Once again, the working class pays for the upper classes nannies and cheap busboys.
eat shiat and bark at the moon
....or a million, as the case may be.
You tell him to keep trying harder than anyone else. But that is impossible--"him" is everyone. What you are REALLY saying is that in our red of tooth and claw system, you had better keep working ever harder and harder until you die.....

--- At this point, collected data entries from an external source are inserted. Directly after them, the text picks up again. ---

-- pv_equiv track=rewrite | github.com/Soldier0x0/JupiterV1Alpha | backend/cybersecurity_frameworks.py | _determine_phase
-- ===== SOURCE A (Python) =====
-- from typing import Dict, List, Any, Optional, Tuple
--
-- def _determine_phase(activity: str, log_data: Dict[str, Any]) -> str:
--     """Determine Diamond Model phase based on activity"""
--     activity_lower = activity.lower()
--
--     if any(keyword in activity_lower for keyword in ['scan', 'probe', 'reconnaissance']):
--         return "Reconnaissance"
--     elif any(keyword in activity_lower for keyword in ['malware', 'payload', 'exploit']):
--         return "Weaponization"
--     elif any(keyword in activity_lower for keyword in ['email', 'download', 'attachment']):
--         return "Delivery"
--     elif any(keyword in activity_lower for keyword in ['exploit', 'vulnerability', 'buffer']):
--         return "Exploitation"
--     elif any(keyword in activity_lower for keyword in ['install', 'persist', 'backdoor']):
--         return "Installation"
--     elif any(keyword in activity_lower for keyword in ['command', 'control', 'c2', 'beacon']):
--         return "Command and Control"
--     elif any(keyword in activity_lower for keyword in ['exfiltrate', 'steal', 'data']):
--         return "Actions on Objectives"
--     else:
--         return "Unknown"
-- ===== SOURCE B (Python) =====
-- # Different strategy: instead of testing phase groups in order with early return,
-- # index every keyword by its phase priority in one flat dict, scan all keywords
-- # once, and keep the match with the smallest priority.
-- # 'exploit' appears in two phases in the spec; the earlier one (Weaponization)
-- # always wins, so it is entered with that priority.
-- _KW_PHASE = {
--     'scan': (0, "Reconnaissance"),
--     'probe': (0, "Reconnaissance"),
--     'reconnaissance': (0, "Reconnaissance"),
--     'malware': (1, "Weaponization"),
--     'payload': (1, "Weaponization"),
--     'exploit': (1, "Weaponization"),
--     'email': (2, "Delivery"),
--     'download': (2, "Delivery"),
--     'attachment': (2, "Delivery"),
--     'vulnerability': (3, "Exploitation"),
--     'buffer': (3, "Exploitation"),
--     'install': (4, "Installation"),
--     'persist': (4, "Installation"),
--     'backdoor': (4, "Installation"),
--     'command': (5, "Command and Control"),
--     'control': (5, "Command and Control"),
--     'c2': (5, "Command and Control"),
--     'beacon': (5, "Command and Control"),
--     'exfiltrate': (6, "Actions on Objectives"),
--     'steal': (6, "Actions on Objectives"),
--     'data': (6, "Actions on Objectives"),
-- }
--
-- def _determine_phase(activity, log_data):
--     low = activity.lower()
--     best = None
--     for kw, (prio, phase) in _KW_PHASE.items():
--         if kw in low and (best is None or prio < best[0]):
--             best = (prio, phase)
--     return best[1] if best is not None else "Unknown"
-- ===== Notes on version B (the rewrite author's own statement) =====
-- stated objective: alternative
-- what changed: Replaces the ordered seven-branch if-elif cascade (early return on the first matching group) with a flat keyword->(priority, phase) index scanned in a single min-tracking pass that keeps the lowest-priority match.
import Mathlib
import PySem

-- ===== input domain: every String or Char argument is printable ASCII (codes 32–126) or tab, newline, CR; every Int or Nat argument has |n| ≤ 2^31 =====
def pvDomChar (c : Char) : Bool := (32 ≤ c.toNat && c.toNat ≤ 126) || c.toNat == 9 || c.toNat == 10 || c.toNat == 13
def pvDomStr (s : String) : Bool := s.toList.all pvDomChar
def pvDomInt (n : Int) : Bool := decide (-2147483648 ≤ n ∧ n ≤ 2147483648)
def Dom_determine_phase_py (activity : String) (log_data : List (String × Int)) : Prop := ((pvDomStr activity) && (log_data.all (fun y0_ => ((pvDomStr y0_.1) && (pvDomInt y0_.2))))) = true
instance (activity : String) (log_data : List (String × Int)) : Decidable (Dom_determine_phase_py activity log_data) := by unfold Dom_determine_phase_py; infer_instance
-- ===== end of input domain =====

-- B changes: A's ordered if-elif cascade with early return is replaced by a flat
-- keyword → (priority, phase) index scanned in one min-tracking pass; objective: alternative.

-- ===== PORT A =====
def determine_phase_py (activity : String) (_log_data : List (String × Int)) : String :=
  let activity_lower := PySem.Str.lower activity
  if (["scan", "probe", "reconnaissance"].any (fun keyword => PySem.Str.isIn keyword activity_lower)) then
    "Reconnaissance"
  else if (["malware", "payload", "exploit"].any (fun keyword => PySem.Str.isIn keyword activity_lower)) then
    "Weaponization"
  else if (["email", "download", "attachment"].any (fun keyword => PySem.Str.isIn keyword activity_lower)) then
    "Delivery"
  else if (["exploit", "vulnerability", "buffer"].any (fun keyword => PySem.Str.isIn keyword activity_lower)) then
    "Exploitation"
  else if (["install", "persist", "backdoor"].any (fun keyword => PySem.Str.isIn keyword activity_lower)) then
    "Installation"
  else if (["command", "control", "c2", "beacon"].any (fun keyword => PySem.Str.isIn keyword activity_lower)) then
    "Command and Control"
  else if (["exfiltrate", "steal", "data"].any (fun keyword => PySem.Str.isIn keyword activity_lower)) then
    "Actions on Objectives"
  else
    "Unknown"

-- ===== PORT B =====
-- the literal _KW_PHASE dict of Source B, in insertion order
def kwPhaseTable : List (String × Int × String) :=
  [ ("scan", (0 : Int), "Reconnaissance"),
    ("probe", (0 : Int), "Reconnaissance"),
    ("reconnaissance", (0 : Int), "Reconnaissance"),
    ("malware", (1 : Int), "Weaponization"),
    ("payload", (1 : Int), "Weaponization"),
    ("exploit", (1 : Int), "Weaponization"),
    ("email", (2 : Int), "Delivery"),
    ("download", (2 : Int), "Delivery"),
    ("attachment", (2 : Int), "Delivery"),
    ("vulnerability", (3 : Int), "Exploitation"),
    ("buffer", (3 : Int), "Exploitation"),
    ("install", (4 : Int), "Installation"),
    ("persist", (4 : Int), "Installation"),
    ("backdoor", (4 : Int), "Installation"),
    ("command", (5 : Int), "Command and Control"),
    ("control", (5 : Int), "Command and Control"),
    ("c2", (5 : Int), "Command and Control"),
    ("beacon", (5 : Int), "Command and Control"),
    ("exfiltrate", (6 : Int), "Actions on Objectives"),
    ("steal", (6 : Int), "Actions on Objectives"),
    ("data", (6 : Int), "Actions on Objectives") ]

def determine_phase_py_alt (activity : String) (_log_data : List (String × Int)) : String :=
  let low := PySem.Str.lower activity
  let best := kwPhaseTable.foldl
    (fun best kv =>
      if PySem.Str.isIn kv.1 low &&
          (match best with
           | none => true
           | some b => decide (kv.2.1 < b.1)) then
        some (kv.2.1, kv.2.2)
      else best)
    (none : Option (Int × String))
  match best with
  | some b => b.2
  | none => "Unknown"

-- ===== PRECONDITION & SPEC =====
def Spec_determine_phase_py (activity : String) (log_data : List (String × Int)) (out : String) : Prop := out = determine_phase_py_alt activity log_data
instance (activity : String) (log_data : List (String × Int)) (out : String) : Decidable (Spec_determine_phase_py activity log_data out) := by unfold Spec_determine_phase_py; infer_instance

-- ===== CLAIM (what is proved, stated in full; the proofs are below) =====
def Claim_equal_determine_phase_py : Prop := ∀ (activity : String) (log_data : List (String × Int)), Dom_determine_phase_py activity log_data → Spec_determine_phase_py activity log_data (determine_phase_py activity log_data)

-- ===== LEMMAS AND PROOFS =====

-- ===== VERDICT (by name: the statement is the Claim_ definition above) =====
set_option maxHeartbeats 2000000 in
theorem determine_phase_py_spec : Claim_equal_determine_phase_py := by
  intro activity log_data _
  simp only [Spec_determine_phase_py, determine_phase_py, determine_phase_py_alt, kwPhaseTable]
  by_cases h1 : PySem.Chars.isIn ['s', 'c', 'a', 'n'] (PySem.Chars.lower activity.toList) = true
  · simp [h1]
  by_cases h2 : PySem.Chars.isIn ['p', 'r', 'o', 'b', 'e'] (PySem.Chars.lower activity.toList) = true
  · simp [h1, h2]
  by_cases h3 : PySem.Chars.isIn ['r', 'e', 'c', 'o', 'n', 'n', 'a', 'i', 's', 's', 'a', 'n', 'c', 'e'] (PySem.Chars.lower activity.toList) = true
  · simp [h1, h2, h3]
  by_cases h4 : PySem.Chars.isIn ['m', 'a', 'l', 'w', 'a', 'r', 'e'] (PySem.Chars.lower activity.toList) = true
  · simp [h1, h2, h3, h4]
  by_cases h5 : PySem.Chars.isIn ['p', 'a', 'y', 'l', 'o', 'a', 'd'] (PySem.Chars.lower activity.toList) = true
  · simp [h1, h2, h3, h4, h5]
  by_cases h6 : PySem.Chars.isIn ['e', 'x', 'p', 'l', 'o', 'i', 't'] (PySem.Chars.lower activity.toList) = true
  · simp [h1, h2, h3, h4, h5, h6]
  by_cases h7 : PySem.Chars.isIn ['e', 'm', 'a', 'i', 'l'] (PySem.Chars.lower activity.toList) = true
  · simp [h1, h2, h3, h4, h5, h6, h7]
  by_cases h8 : PySem.Chars.isIn ['d', 'o', 'w', 'n', 'l', 'o', 'a', 'd'] (PySem.Chars.lower activity.toList) = true
  · simp [h1, h2, h3, h4, h5, h6, h7, h8]
  by_cases h9 : PySem.Chars.isIn ['a', 't', 't', 'a', 'c', 'h', 'm', 'e', 'n', 't'] (PySem.Chars.lower activity.toList) = true
  · simp [h1, h2, h3, h4, h5, h6, h7, h8, h9]
  by_cases h10 : PySem.Chars.isIn ['v', 'u', 'l', 'n', 'e', 'r', 'a', 'b', 'i', 'l', 'i', 't', 'y'] (PySem.Chars.lower activity.toList) = true
  · simp [h1, h2, h3, h4, h5, h6, h7, h8, h9, h10]
  by_cases h11 : PySem.Chars.isIn ['b', 'u', 'f', 'f', 'e', 'r'] (PySem.Chars.lower activity.toList) = true
  · simp [h1, h2, h3, h4, h5, h6, h7, h8, h9, h10, h11]
  by_cases h12 : PySem.Chars.isIn ['i', 'n', 's', 't', 'a', 'l', 'l'] (PySem.Chars.lower activity.toList) = true
  · simp [h1, h2, h3, h4, h5, h6, h7, h8, h9, h10, h11, h12]
  by_cases h13 : PySem.Chars.isIn ['p', 'e', 'r', 's', 'i', 's', 't'] (PySem.Chars.lower activity.toList) = true
  · simp [h1, h2, h3, h4, h5, h6, h7, h8, h9, h10, h11, h12, h13]
  by_cases h14 : PySem.Chars.isIn ['b', 'a', 'c', 'k', 'd', 'o', 'o', 'r'] (PySem.Chars.lower activity.toList) = true
  · simp [h1, h2, h3, h4, h5, h6, h7, h8, h9, h10, h11, h12, h13, h14]
  by_cases h15 : PySem.Chars.isIn ['c', 'o', 'm', 'm', 'a', 'n', 'd'] (PySem.Chars.lower activity.toList) = true
  · simp [h1, h2, h3, h4, h5, h6, h7, h8, h9, h10, h11, h12, h13, h14, h15]
  by_cases h16 : PySem.Chars.isIn ['c', 'o', 'n', 't', 'r', 'o', 'l'] (PySem.Chars.lower activity.toList) = true
  · simp [h1, h2, h3, h4, h5, h6, h7, h8, h9, h10, h11, h12, h13, h14, h15, h16]
  by_cases h17 : PySem.Chars.isIn ['c', '2'] (PySem.Chars.lower activity.toList) = true
  · simp [h1, h2, h3, h4, h5, h6, h7, h8, h9, h10, h11, h12, h13, h14, h15, h16, h17]
  by_cases h18 : PySem.Chars.isIn ['b', 'e', 'a', 'c', 'o', 'n'] (PySem.Chars.lower activity.toList) = true
  · simp [h1, h2, h3, h4, h5, h6, h7, h8, h9, h10, h11, h12, h13, h14, h15, h16, h17, h18]
  by_cases h19 : PySem.Chars.isIn ['e', 'x', 'f', 'i', 'l', 't', 'r', 'a', 't', 'e'] (PySem.Chars.lower activity.toList) = true
  · simp [h1, h2, h3, h4, h5, h6, h7, h8, h9, h10, h11, h12, h13, h14, h15, h16, h17, h18, h19]
  by_cases h20 : PySem.Chars.isIn ['s', 't', 'e', 'a', 'l'] (PySem.Chars.lower activity.toList) = true
  · simp [h1, h2, h3, h4, h5, h6, h7, h8, h9, h10, h11, h12, h13, h14, h15, h16, h17, h18, h19, h20]
  by_cases h21 : PySem.Chars.isIn ['d', 'a', 't', 'a'] (PySem.Chars.lower activity.toList) = true
  · simp [h1, h2, h3, h4, h5, h6, h7, h8, h9, h10, h11, h12, h13, h14, h15, h16, h17, h18, h19, h20, h21]
  simp [h1, h2, h3, h4, h5, h6, h7, h8, h9, h10, h11, h12, h13, h14, h15, h16, h17, h18, h19, h20, h21]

eat shiat and bark at the moon
You're revealing your ignorance by that comment. Right now with CF MX and flash remoting coldfusion is one of the most exciting platforms for application development on the net. The market for third party applications is growing and there are now two magazines catering strictly to CF. Not to mention that with blue dragon there is now a second source for CFML with their base product being free. If you want to use a better tool go for it - but PHP isn't in the same league as CF MX. Man Holmes
Good grief! Am I the only person in Mississippi that reads Slashdot? I take the survey and I'm the only one. I hope it changes by the time someone reads this. How embarrassing...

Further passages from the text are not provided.